■ Exercise details: Of all the lines below, return only those starting with the line holding "[PySem.Dict.getD, PySem.Dict.get?_mk_cons, beq_iff_eq]" and going on through the line holding "n + 9 => simp", exactly as written.
↓↓↓
-- pv_equiv track=rewrite | github.com/TreborOscorima/Sistema-de-Ventas | app/states/cash/payment_utils_mixin.py | _sorted_payment_keys
-- ===== SOURCE A (Python) =====
-- def _sorted_payment_keys(keys: list[str]) -> list[str]:
--     """Ordena claves de métodos de pago en orden estándar.
--
--     Args:
--         keys: Lista de claves de métodos
--
--     Returns:
--         Lista ordenada según prioridad visual estándar
--     """
--     order = [
--         "cash",
--         "debit",
--         "credit",
--         "yape",
--         "plin",
--         "transfer",
--         "mixed",
--         "other",
--     ]
--     ordered = [key for key in order if key in keys]
--     for key in keys:
--         if key not in ordered:
--             ordered.append(key)
--     return ordered
-- ===== SOURCE B (Python) =====
-- def _sorted_payment_keys(keys: list[str]) -> list[str]:
--     """Bucket-sort re-implementation: dedup once, then drop each key into its
--     priority bucket (extras in the last bucket) and concatenate the buckets."""
--     order = [
--         "cash",
--         "debit",
--         "credit",
--         "yape",
--         "plin",
--         "transfer",
--         "mixed",
--         "other",
--     ]
--     priority = {k: i for i, k in enumerate(order)}
--     deduped = list(dict.fromkeys(keys))
--     buckets = [[] for _ in range(len(order) + 1)]
--     for k in deduped:
--         buckets[priority.get(k, len(order))].append(k)
--     return [k for bucket in buckets for k in bucket]
-- ===== Notes on version B (the rewrite author's own statement) =====
-- stated objective: faster
-- what changed: Replaces A's filter-over-order plus append-loop with a linear membership scan per element by a one-pass bucket sort: deduplicate the keys once, drop each key into its priority bucket via a precomputed index dict, and concatenate the buckets.
import Mathlib
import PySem

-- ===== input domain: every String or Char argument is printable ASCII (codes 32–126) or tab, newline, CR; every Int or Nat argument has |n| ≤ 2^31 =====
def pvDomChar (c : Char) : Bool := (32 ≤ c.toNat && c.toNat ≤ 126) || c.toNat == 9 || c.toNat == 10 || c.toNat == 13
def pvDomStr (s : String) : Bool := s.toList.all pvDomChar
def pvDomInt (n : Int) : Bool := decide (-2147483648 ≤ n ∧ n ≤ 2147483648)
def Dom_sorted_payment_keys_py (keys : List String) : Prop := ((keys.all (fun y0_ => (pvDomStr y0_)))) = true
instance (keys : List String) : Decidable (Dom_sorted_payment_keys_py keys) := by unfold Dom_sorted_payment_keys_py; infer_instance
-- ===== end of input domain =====

set_option maxRecDepth 4000


-- B replaces A's filter-over-order plus append-with-membership-scan by a one-pass bucket
-- sort over the deduplicated keys (priority-index dict, one bucket per standard key plus an
-- extras bucket); equivalence of the two is proved on all inputs (A is total).

-- ===== PORT A =====
def sorted_payment_keys_py (keys : List String) : List String :=
  let order : List String :=
    ["cash", "debit", "credit", "yape", "plin", "transfer", "mixed", "other"]
  let ordered := order.filter (fun key => keys.contains key)
  keys.foldl (fun ordered key => if ordered.contains key then ordered else ordered ++ [key]) ordered

-- ===== PORT B =====
def pvOrder : List String :=
  ["cash", "debit", "credit", "yape", "plin", "transfer", "mixed", "other"]

-- priority = {k: i for i, k in enumerate(order)}
def pvPriority : PySem.Dict String Int :=
  (PySem.List.enumerate pvOrder).foldl (fun d p => d.insert p.2 p.1) PySem.Dict.empty

-- buckets[priority.get(k, len(order))].append(k)   (the index is always in 0..8, so in range)
def pvBucketStep (buckets : List (List String)) (k : String) : List (List String) :=
  let i := pvPriority.getD k (pvOrder.length : Int)
  PySem.List.pySetD buckets i (PySem.List.pyGetD buckets i [] ++ [k])

def sorted_payment_keys_py_alt (keys : List String) : List String :=
  let deduped := PySem.List.dedup keys          -- list(dict.fromkeys(keys))
  let buckets := deduped.foldl pvBucketStep (List.replicate (pvOrder.length + 1) [])
  buckets.flatten                               -- [k for bucket in buckets for k in bucket]

-- ===== PRECONDITION & SPEC =====
def Spec_sorted_payment_keys_py (keys : List String) (out : List String) : Prop := out = sorted_payment_keys_py_alt keys
instance (keys : List String) (out : List String) : Decidable (Spec_sorted_payment_keys_py keys out) := by unfold Spec_sorted_payment_keys_py; infer_instance

-- ===== CLAIM (what is proved, stated in full; the proofs are below) =====
def Claim_equal_sorted_payment_keys_py : Prop := ∀ (keys : List String), Dom_sorted_payment_keys_py keys → Spec_sorted_payment_keys_py keys (sorted_payment_keys_py keys)

-- ===== LEMMAS AND PROOFS =====

-- the priority function, written out as a plain nested conditional
def prN (k : String) : Nat :=
  if k = "cash" then 0 else if k = "debit" then 1 else if k = "credit" then 2 else
  if k = "yape" then 3 else if k = "plin" then 4 else if k = "transfer" then 5 else
  if k = "mixed" then 6 else if k = "other" then 7 else 8

theorem pvPriority_eq : pvPriority = PySem.Dict.mk
    [("cash",0),("debit",1),("credit",2),("yape",3),("plin",4),("transfer",5),("mixed",6),("other",7)] := by
  decide

theorem getD_pvPriority (k : String) : pvPriority.getD k (pvOrder.length : Int) = (prN k : Int) := by
  show pvPriority.getD k 8 = (prN k : Int)
  rw [pvPriority_eq]
  unfold prN
  split_ifs with h1 h2 h3 h4 h5 h6 h7 h8
  · subst h1; decide
  · subst h2; decide
  · subst h3; decide
  · subst h4; decide
  · subst h5; decide
  · subst h6; decide
  · subst h7; decide
  · subst h8; decide
  · simp only [PySem.Dict.getD, PySem.Dict.get?_mk_cons, beq_iff_eq]
    rw [if_neg (Ne.symm h1), if_neg (Ne.symm h2), if_neg (Ne.symm h3), if_neg (Ne.symm h4),
        if_neg (Ne.symm h5), if_neg (Ne.symm h6), if_neg (Ne.symm h7), if_neg (Ne.symm h8)]
    rfl

theorem prN_lt (k : String) : prN k < 9 := by
  unfold prN; split_ifs <;> omega

theorem pvBucketStep_eq (bs : List (List String)) (k : String) :
    pvBucketStep bs k = bs.set (prN k) (bs.getD (prN k) [] ++ [k]) := by
  simp [pvBucketStep, getD_pvPriority, PySem.List.pySetD_natCast, PySem.List.pyGetD_natCast]

theorem bucket_foldl (D : List String) : ∀ (bs : List (List String)), bs.length = 9 →
    ∀ (i : Nat), (D.foldl pvBucketStep bs)[i]? =
      bs[i]?.map (· ++ D.filter (fun k => prN k == i)) := by
  induction D with
  | nil => intro bs _ i; simp
  | cons k D ih =>
    intro bs hlen i
    have hk := prN_lt k
    rw [List.foldl_cons, pvBucketStep_eq,
        ih _ (by simp [hlen]), List.getElem?_set]
    by_cases hi : prN k = i
    · subst hi
      have hlt : prN k < bs.length := by omega
      simp [hlt, List.getD_eq_getElem?_getD]
    · simp [hi]

theorem buckets_eq (keys : List String) :
    (PySem.List.dedup keys).foldl pvBucketStep (List.replicate 9 []) =
      [ (PySem.List.dedup keys).filter (fun k => prN k == 0),
        (PySem.List.dedup keys).filter (fun k => prN k == 1),
        (PySem.List.dedup keys).filter (fun k => prN k == 2),
        (PySem.List.dedup keys).filter (fun k => prN k == 3),
        (PySem.List.dedup keys).filter (fun k => prN k == 4),
        (PySem.List.dedup keys).filter (fun k => prN k == 5),
        (PySem.List.dedup keys).filter (fun k => prN k == 6),
        (PySem.List.dedup keys).filter (fun k => prN k == 7),
        (PySem.List.dedup keys).filter (fun k => prN k == 8) ] := by
  apply List.ext_getElem?
  intro i
  rw [bucket_foldl _ _ (by simp) i]
  match i with
  | 0 | 1 | 2 | 3 | 4 | 5 | 6 | 7 | 8 => simp
  | n + 9 => simp

-- a filter for one fixed priority slot picks exactly the corresponding standard key, once
theorem filter_slot (keys : List String) (i : Nat) (a : String)
    (ha : ∀ x, (prN x = i) ↔ x = a) :
    (PySem.List.dedup keys).filter (fun k => prN k == i) =
      if a ∈ keys then [a] else [] := by
  have h1 : (PySem.List.dedup keys).filter (fun k => prN k == i)
      = (PySem.List.dedup keys).filter (fun k => k == a) := by
    apply List.filter_congr
    intro x _
    simp [ha x]
  rw [h1, List.filter_beq]
  by_cases hm : a ∈ keys
  · have : a ∈ PySem.List.dedup keys := by simp [hm]
    rw [List.count_eq_one_of_mem (PySem.List.nodup_dedup keys) this]
    simp [hm]
  · have : a ∉ PySem.List.dedup keys := by simp [hm]
    rw [List.count_eq_zero_of_not_mem this]
    simp [hm]

theorem prN_eq_eight_iff (x : String) : prN x = 8 ↔ x ∉ pvOrder := by
  unfold prN pvOrder
  split_ifs with h1 h2 h3 h4 h5 h6 h7 h8 <;> simp_all

-- ===== VERDICT (by name: the statement is the Claim_ definition above) =====

theorem filter_eq_flatten (p : String → Bool) : ∀ (l : List String),
    l.filter p = (l.map (fun a => if p a then [a] else [])).flatten := by
  intro l
  induction l with
  | nil => rfl
  | cons a l ih => by_cases h : p a <;> simp [h, ih]

theorem sorted_payment_keys_py_spec : Claim_equal_sorted_payment_keys_py := by
  intro keys _
  unfold Spec_sorted_payment_keys_py sorted_payment_keys_py sorted_payment_keys_py_alt
  show PySem.Set.update (pvOrder.filter (fun key => keys.contains key)) keys
      = ((PySem.List.dedup keys).foldl pvBucketStep (List.replicate 9 [])).flatten
  rw [PySem.Set.update_eq_append_filter, buckets_eq keys]
  rw [filter_slot keys 0 "cash" (by intro x; unfold prN; split_ifs <;> simp_all),
      filter_slot keys 1 "debit" (by intro x; unfold prN; split_ifs <;> simp_all),
      filter_slot keys 2 "credit" (by intro x; unfold prN; split_ifs <;> simp_all),
      filter_slot keys 3 "yape" (by intro x; unfold prN; split_ifs <;> simp_all),
      filter_slot keys 4 "plin" (by intro x; unfold prN; split_ifs <;> simp_all),
      filter_slot keys 5 "transfer" (by intro x; unfold prN; split_ifs <;> simp_all),
      filter_slot keys 6 "mixed" (by intro x; unfold prN; split_ifs <;> simp_all),
      filter_slot keys 7 "other" (by intro x; unfold prN; split_ifs <;> simp_all)]
  have htail : (PySem.List.dedup keys).filter (fun k => prN k == 8) =
      (PySem.Set.ofList keys).filter (fun y => !(PySem.Set.contains ((pvOrder.filter (fun key => keys.contains key)) : PySem.Set String) y)) := by
    rw [show PySem.List.dedup keys = PySem.Set.ofList keys from PySem.List.dedup_eq_ofList keys]
    apply List.filter_congr
    intro x hx
    have hxk : x ∈ keys := (PySem.Set.mem_ofList keys x).1 hx
    by_cases ho : x ∈ pvOrder
    · have h8 : ¬ prN x = 8 := by rw [prN_eq_eight_iff]; simp [ho]
      simp [h8, List.mem_filter, ho, hxk]
    · have h8 : prN x = 8 := (prN_eq_eight_iff x).2 ho
      simp [h8, List.mem_filter, ho]
  rw [htail, filter_eq_flatten (fun key => keys.contains key) pvOrder]
  simp [pvOrder, List.flatten, List.append_assoc]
↑↑↑
■ Your solution:
  · simp only [PySem.Dict.getD, PySem.Dict.get?_mk_cons, beq_iff_eq]
    rw [if_neg (Ne.symm h1), if_neg (Ne.symm h2), if_neg (Ne.symm h3), if_neg (Ne.symm h4),
        if_neg (Ne.symm h5), if_neg (Ne.symm h6), if_neg (Ne.symm h7), if_neg (Ne.symm h8)]
    rfl

theorem prN_lt (k : String) : prN k < 9 := by
  unfold prN; split_ifs <;> omega

theorem pvBucketStep_eq (bs : List (List String)) (k : String) :
    pvBucketStep bs k = bs.set (prN k) (bs.getD (prN k) [] ++ [k]) := by
  simp [pvBucketStep, getD_pvPriority, PySem.List.pySetD_natCast, PySem.List.pyGetD_natCast]

theorem bucket_foldl (D : List String) : ∀ (bs : List (List String)), bs.length = 9 →
    ∀ (i : Nat), (D.foldl pvBucketStep bs)[i]? =
      bs[i]?.map (· ++ D.filter (fun k => prN k == i)) := by
  induction D with
  | nil => intro bs _ i; simp
  | cons k D ih =>
    intro bs hlen i
    have hk := prN_lt k
    rw [List.foldl_cons, pvBucketStep_eq,
        ih _ (by simp [hlen]), List.getElem?_set]
    by_cases hi : prN k = i
    · subst hi
      have hlt : prN k < bs.length := by omega
      simp [hlt, List.getD_eq_getElem?_getD]
    · simp [hi]

theorem buckets_eq (keys : List String) :
    (PySem.List.dedup keys).foldl pvBucketStep (List.replicate 9 []) =
      [ (PySem.List.dedup keys).filter (fun k => prN k == 0),
        (PySem.List.dedup keys).filter (fun k => prN k == 1),
        (PySem.List.dedup keys).filter (fun k => prN k == 2),
        (PySem.List.dedup keys).filter (fun k => prN k == 3),
        (PySem.List.dedup keys).filter (fun k => prN k == 4),
        (PySem.List.dedup keys).filter (fun k => prN k == 5),
        (PySem.List.dedup keys).filter (fun k => prN k == 6),
        (PySem.List.dedup keys).filter (fun k => prN k == 7),
        (PySem.List.dedup keys).filter (fun k => prN k == 8) ] := by
  apply List.ext_getElem?
  intro i
  rw [bucket_foldl _ _ (by simp) i]
  match i with
  | 0 | 1 | 2 | 3 | 4 | 5 | 6 | 7 | 8 => simp
  | n + 9 => simp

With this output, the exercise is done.